[Records excerpted from a collection]
· · · · · · ·
-- pv_equiv track=rewrite | github.com/sandipan898/sample-coding-question-solutions | python/34_replace_ones.py | replace_zeros
-- ===== SOURCE A (Python) =====
-- def reverse_number(number):
--     sum = 0
--     while number > 0:
--         rem = number % 10
--         sum = sum * 10 + rem
--         number = number // 10
--     return sum
--
-- def replace_zeros(number):
--     sum = 0
--     while number > 0:
--         rem = number % 10
--         number = number // 10
--         if rem == 0:
--             rem = 1
--         sum = sum * 10 + rem
--     return reverse_number(sum)
-- ===== SOURCE B (Python) =====
-- def replace_zeros(number):
--     # Direct recursion on the digits: replace each zero digit in place,
--     # no intermediate reversed accumulator and no second reversal pass.
--     if number <= 0:
--         return 0
--     d = number % 10
--     return replace_zeros(number // 10) * 10 + (1 if d == 0 else d)
-- ===== Notes on version B (the rewrite author's own statement) =====
-- stated objective: simpler
-- what changed: B replaces zero digits by direct recursion that rebuilds the number most-significant-first in one pass, instead of A's two while-loops that first build a reversed replaced number and then reverse it again.
import Mathlib
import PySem

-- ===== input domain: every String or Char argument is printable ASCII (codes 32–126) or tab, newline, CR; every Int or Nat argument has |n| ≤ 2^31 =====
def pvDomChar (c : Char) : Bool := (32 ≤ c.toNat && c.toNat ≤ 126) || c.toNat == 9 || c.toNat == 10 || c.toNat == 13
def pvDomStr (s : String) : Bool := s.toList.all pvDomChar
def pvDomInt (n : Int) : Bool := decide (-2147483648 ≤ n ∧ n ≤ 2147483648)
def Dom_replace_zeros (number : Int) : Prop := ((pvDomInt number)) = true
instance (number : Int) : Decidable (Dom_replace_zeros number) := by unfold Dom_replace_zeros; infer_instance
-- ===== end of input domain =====

-- B replaces zero digits by one direct recursion over the digits instead of A's
-- two while-loops (build reversed replaced number, then reverse it again): simpler, same cost.


-- ===== PORT A =====
-- while-loop of reverse_number, state (number, sum)
def reverse_number_loop (number sum : Int) : Int :=
  if number > 0 then
    reverse_number_loop (PySem.Int.floordiv number 10) (sum * 10 + PySem.Int.mod number 10)
  else sum
termination_by number.toNat
decreasing_by
  rename_i h
  rw [PySem.Int.floordiv_eq_ediv_of_pos (by norm_num)]
  omega

def reverse_number (number : Int) : Int := reverse_number_loop number 0

-- while-loop of replace_zeros, state (number, sum)
def replace_zeros_loop (number sum : Int) : Int :=
  if number > 0 then
    let rem := PySem.Int.mod number 10
    replace_zeros_loop (PySem.Int.floordiv number 10)
      (sum * 10 + (if rem == 0 then 1 else rem))
  else sum
termination_by number.toNat
decreasing_by
  rename_i h
  rw [PySem.Int.floordiv_eq_ediv_of_pos (by norm_num)]
  omega

def replace_zeros (number : Int) : Int := reverse_number (replace_zeros_loop number 0)

-- ===== PORT B =====
def replace_zeros_alt (number : Int) : Int :=
  if number ≤ 0 then 0
  else
    let d := PySem.Int.mod number 10
    replace_zeros_alt (PySem.Int.floordiv number 10) * 10 + (if d == 0 then 1 else d)
termination_by number.toNat
decreasing_by
  rename_i h
  rw [PySem.Int.floordiv_eq_ediv_of_pos (by norm_num)]
  omega

-- ===== PRECONDITION & SPEC =====
def Spec_replace_zeros (number : Int) (out : Int) : Prop := out = replace_zeros_alt number
instance (number : Int) (out : Int) : Decidable (Spec_replace_zeros number out) := by unfold Spec_replace_zeros; infer_instance

-- ===== CLAIM (what is proved, stated in full; the proofs are below) =====
def Claim_equal_replace_zeros : Prop := ∀ (number : Int), Dom_replace_zeros number → Spec_replace_zeros number (replace_zeros number)

-- ===== LEMMAS AND PROOFS =====

-- number of digits the loop consumes
def digCount (number : Int) : Nat :=
  if number > 0 then digCount (PySem.Int.floordiv number 10) + 1 else 0
termination_by number.toNat
decreasing_by
  rename_i h
  rw [PySem.Int.floordiv_eq_ediv_of_pos (by norm_num)]
  omega

theorem main_invariant (k : Nat) : ∀ (n : Int), n.toNat ≤ k → ∀ (s acc : Int), 0 ≤ s →
    reverse_number_loop (replace_zeros_loop n s) acc
      = reverse_number_loop s (acc * (10 : Int) ^ digCount n + replace_zeros_alt n) := by
  induction k with
  | zero =>
    intro n hn s acc hs
    have hle : n ≤ 0 := by omega
    rw [replace_zeros_loop, digCount, replace_zeros_alt]
    simp [not_lt.mpr hle, hle]
  | succ k ih =>
    intro n hn s acc hs
    by_cases hpos : n > 0
    · have hdiv : PySem.Int.floordiv n 10 = n / 10 :=
        PySem.Int.floordiv_eq_ediv_of_pos (by norm_num)
      have hmod : PySem.Int.mod n 10 = n % 10 :=
        PySem.Int.mod_eq_emod_of_pos (by norm_num)
      set r' : Int := if n % 10 == 0 then 1 else n % 10 with hr'
      have hr'b : 1 ≤ r' ∧ r' < 10 := by
        rw [hr']
        by_cases h0 : n % 10 = 0 <;> simp [h0]
        omega
      have htn : (n / 10).toNat ≤ k := by omega
      have hs' : 0 ≤ s * 10 + r' := by nlinarith [hr'b.1, hr'b.2]
      -- unfold one step of the A-loop
      rw [replace_zeros_loop]
      simp only [hpos, if_pos, hmod, hdiv, ← hr']
      rw [ih (n / 10) htn (s * 10 + r') acc hs']
      -- peel one step of reverse_number_loop at s*10+r'
      have hsp : s * 10 + r' > 0 := by nlinarith [hr'b.1]
      rw [reverse_number_loop]
      simp only [hsp, if_pos]
      have hm2 : PySem.Int.mod (s * 10 + r') 10 = r' := by
        rw [PySem.Int.mod_eq_emod_of_pos (by norm_num)]; omega
      have hd2 : PySem.Int.floordiv (s * 10 + r') 10 = s := by
        rw [PySem.Int.floordiv_eq_ediv_of_pos (by norm_num)]; omega
      rw [hm2, hd2]
      -- match the right-hand side
      conv_rhs => rw [digCount, replace_zeros_alt]
      simp only [hpos, if_pos, not_le.mpr hpos, if_false, hmod, hdiv, ← hr']
      ring_nf
    · rw [replace_zeros_loop, digCount, replace_zeros_alt]
      simp [hpos, not_lt.mp hpos]

-- ===== VERDICT (by name: the statement is the Claim_ definition above) =====
theorem replace_zeros_spec : Claim_equal_replace_zeros := by
  intro n _
  unfold Spec_replace_zeros replace_zeros reverse_number
  by_cases hle : n ≤ 0
  · rw [replace_zeros_loop, replace_zeros_alt]
    simp [not_lt.mpr hle, hle, reverse_number_loop]
  · have := main_invariant n.toNat n (le_refl _) 0 0 (le_refl 0)
    rw [this, reverse_number_loop]
    norm_num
· · · · · · ·
About this task:
From the entries above, return exactly the line containing "simp [not_lt.mpr hle, hle]", the line containing "-- unfold one step of the A-loop", and all lines between, and nothing else.

Solution for this task:
    simp [not_lt.mpr hle, hle]
  | succ k ih =>
    intro n hn s acc hs
    by_cases hpos : n > 0
    · have hdiv : PySem.Int.floordiv n 10 = n / 10 :=
        PySem.Int.floordiv_eq_ediv_of_pos (by norm_num)
      have hmod : PySem.Int.mod n 10 = n % 10 :=
        PySem.Int.mod_eq_emod_of_pos (by norm_num)
      set r' : Int := if n % 10 == 0 then 1 else n % 10 with hr'
      have hr'b : 1 ≤ r' ∧ r' < 10 := by
        rw [hr']
        by_cases h0 : n % 10 = 0 <;> simp [h0]
        omega
      have htn : (n / 10).toNat ≤ k := by omega
      have hs' : 0 ≤ s * 10 + r' := by nlinarith [hr'b.1, hr'b.2]
      -- unfold one step of the A-loop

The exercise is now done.